> **WORK REQUEST**:
All of the data is to be set down again without any alteration.

- - - - - - -

theorem bOuter (t q : List Int) :
    ∀ (j : Nat), j ≤ t.length →
      (PySem.List.pyRange ((j : Int) - 1) (-1) (-1)).foldl (bLevel t q) (gArr t q j) = gArr t q 0 := by
  intro j
  induction j with
  | zero =>
    intro _
    rw [show ((0 : Nat) : Int) - 1 = -1 by norm_num]
    rw [PySem.List.pyRange_neg_one_eq_nil (by norm_num)]
    simp
  | succ j ih =>
    intro hj
    rw [show (((j+1 : Nat)) : Int) - 1 = (j : Int) by push_cast; ring]
    rw [PySem.List.pyRange_neg_one_cons (by omega)]
    rw [List.foldl_cons, bLevel_eq t q j (by omega)]
    exact ih (by omega)

theorem gArr_top (t q : List Int) : gArr t q t.length = List.replicate (t.length + 1) 0 := by
  rw [List.eq_replicate_iff]
  constructor
  · simp [gArr]
  · intro b hb
    unfold gArr at hb
    obtain ⟨f, _, hfb⟩ := List.mem_map.mp hb
    by_cases hfn : f ≤ t.length
    · rw [← hfb]
      simp [hfn, tjG_ge t q t.length _ (by omega)]
    · rw [← hfb]
      simp [hfn, tjG_ge t q f _ (by omega)]

theorem alt_eq (horses_tian horses_qi : List Int) :
    get_max_golds_alt horses_tian horses_qi
      = tjG (PySem.List.sorted horses_tian (fun x => x) true) (PySem.List.sorted horses_qi (fun x => x) true) 0 0 := by
  unfold get_max_golds_alt
  set t := PySem.List.sorted horses_tian (fun x => x) true with ht
  set q := PySem.List.sorted horses_qi (fun x => x) true with hq
  simp only [PySem.List.len_eq]
  rw [← gArr_top t q]
  rw [bOuter t q t.length (le_refl _)]
  rw [PySem.List.pyGetD_zero]
  unfold gArr
  rw [PySem.List.getD_map_range _ _ _ _ (by omega)]
  simp

theorem rowH_getD (t q : List Int) (r s : Nat) (hs : s ≤ r) : (rowH t q r).getD s 0 = tjH t q r s := by
  unfold rowH
  rw [PySem.List.getD_map_range _ _ _ _ (by omega)]

theorem rowH_split (t q : List Int) (r : Nat) :
    rowH t q (r+1)
      = [tjH t q (r+1) 0] ++ (List.range r).map (fun i => tjH t q (r+1) (i+1)) ++ [tjH t q (r+1) (r+1)] := by
  unfold rowH
  rw [List.range_succ, List.map_append, List.range_succ_eq_map, List.map_cons, List.map_map]
  simp [Function.comp_def, Nat.succ_eq_add_one]

theorem map_rowH_last (t q : List Int) (r : Nat) (hr : 1 ≤ r) :
    PySem.List.pyGetD ((List.range r).map (fun i => rowH t q (i+1))) (-1) [] = rowH t q r := by
  have hne : (List.range r).map (fun i => rowH t q (i+1)) ≠ [] := by
    simp [List.map_eq_nil_iff, List.range_eq_nil]
    omega
  rw [PySem.List.pyGetD_neg_one _ _ hne]
  rw [List.getLast_eq_getElem]
  simp only [List.length_map, List.length_range]
  rw [List.getElem_map, List.getElem_range]
  congr 1
  omega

- - - - - - -

> **TASK SOLUTION**:
theorem bOuter (t q : List Int) :
    ∀ (j : Nat), j ≤ t.length →
      (PySem.List.pyRange ((j : Int) - 1) (-1) (-1)).foldl (bLevel t q) (gArr t q j) = gArr t q 0 := by
  intro j
  induction j with
  | zero =>
    intro _
    rw [show ((0 : Nat) : Int) - 1 = -1 by norm_num]
    rw [PySem.List.pyRange_neg_one_eq_nil (by norm_num)]
    simp
  | succ j ih =>
    intro hj
    rw [show (((j+1 : Nat)) : Int) - 1 = (j : Int) by push_cast; ring]
    rw [PySem.List.pyRange_neg_one_cons (by omega)]
    rw [List.foldl_cons, bLevel_eq t q j (by omega)]
    exact ih (by omega)

theorem gArr_top (t q : List Int) : gArr t q t.length = List.replicate (t.length + 1) 0 := by
  rw [List.eq_replicate_iff]
  constructor
  · simp [gArr]
  · intro b hb
    unfold gArr at hb
    obtain ⟨f, _, hfb⟩ := List.mem_map.mp hb
    by_cases hfn : f ≤ t.length
    · rw [← hfb]
      simp [hfn, tjG_ge t q t.length _ (by omega)]
    · rw [← hfb]
      simp [hfn, tjG_ge t q f _ (by omega)]

theorem alt_eq (horses_tian horses_qi : List Int) :
    get_max_golds_alt horses_tian horses_qi
      = tjG (PySem.List.sorted horses_tian (fun x => x) true) (PySem.List.sorted horses_qi (fun x => x) true) 0 0 := by
  unfold get_max_golds_alt
  set t := PySem.List.sorted horses_tian (fun x => x) true with ht
  set q := PySem.List.sorted horses_qi (fun x => x) true with hq
  simp only [PySem.List.len_eq]
  rw [← gArr_top t q]
  rw [bOuter t q t.length (le_refl _)]
  rw [PySem.List.pyGetD_zero]
  unfold gArr
  rw [PySem.List.getD_map_range _ _ _ _ (by omega)]
  simp

theorem rowH_getD (t q : List Int) (r s : Nat) (hs : s ≤ r) : (rowH t q r).getD s 0 = tjH t q r s := by
  unfold rowH
  rw [PySem.List.getD_map_range _ _ _ _ (by omega)]

theorem rowH_split (t q : List Int) (r : Nat) :
    rowH t q (r+1)
      = [tjH t q (r+1) 0] ++ (List.range r).map (fun i => tjH t q (r+1) (i+1)) ++ [tjH t q (r+1) (r+1)] := by
  unfold rowH
  rw [List.range_succ, List.map_append, List.range_succ_eq_map, List.map_cons, List.map_map]
  simp [Function.comp_def, Nat.succ_eq_add_one]

theorem map_rowH_last (t q : List Int) (r : Nat) (hr : 1 ≤ r) :
    PySem.List.pyGetD ((List.range r).map (fun i => rowH t q (i+1))) (-1) [] = rowH t q r := by
  have hne : (List.range r).map (fun i => rowH t q (i+1)) ≠ [] := by
    simp [List.map_eq_nil_iff, List.range_eq_nil]
    omega
  rw [PySem.List.pyGetD_neg_one _ _ hne]
  rw [List.getLast_eq_getElem]
  simp only [List.length_map, List.length_range]
  rw [List.getElem_map, List.getElem_range]
  congr 1
  omega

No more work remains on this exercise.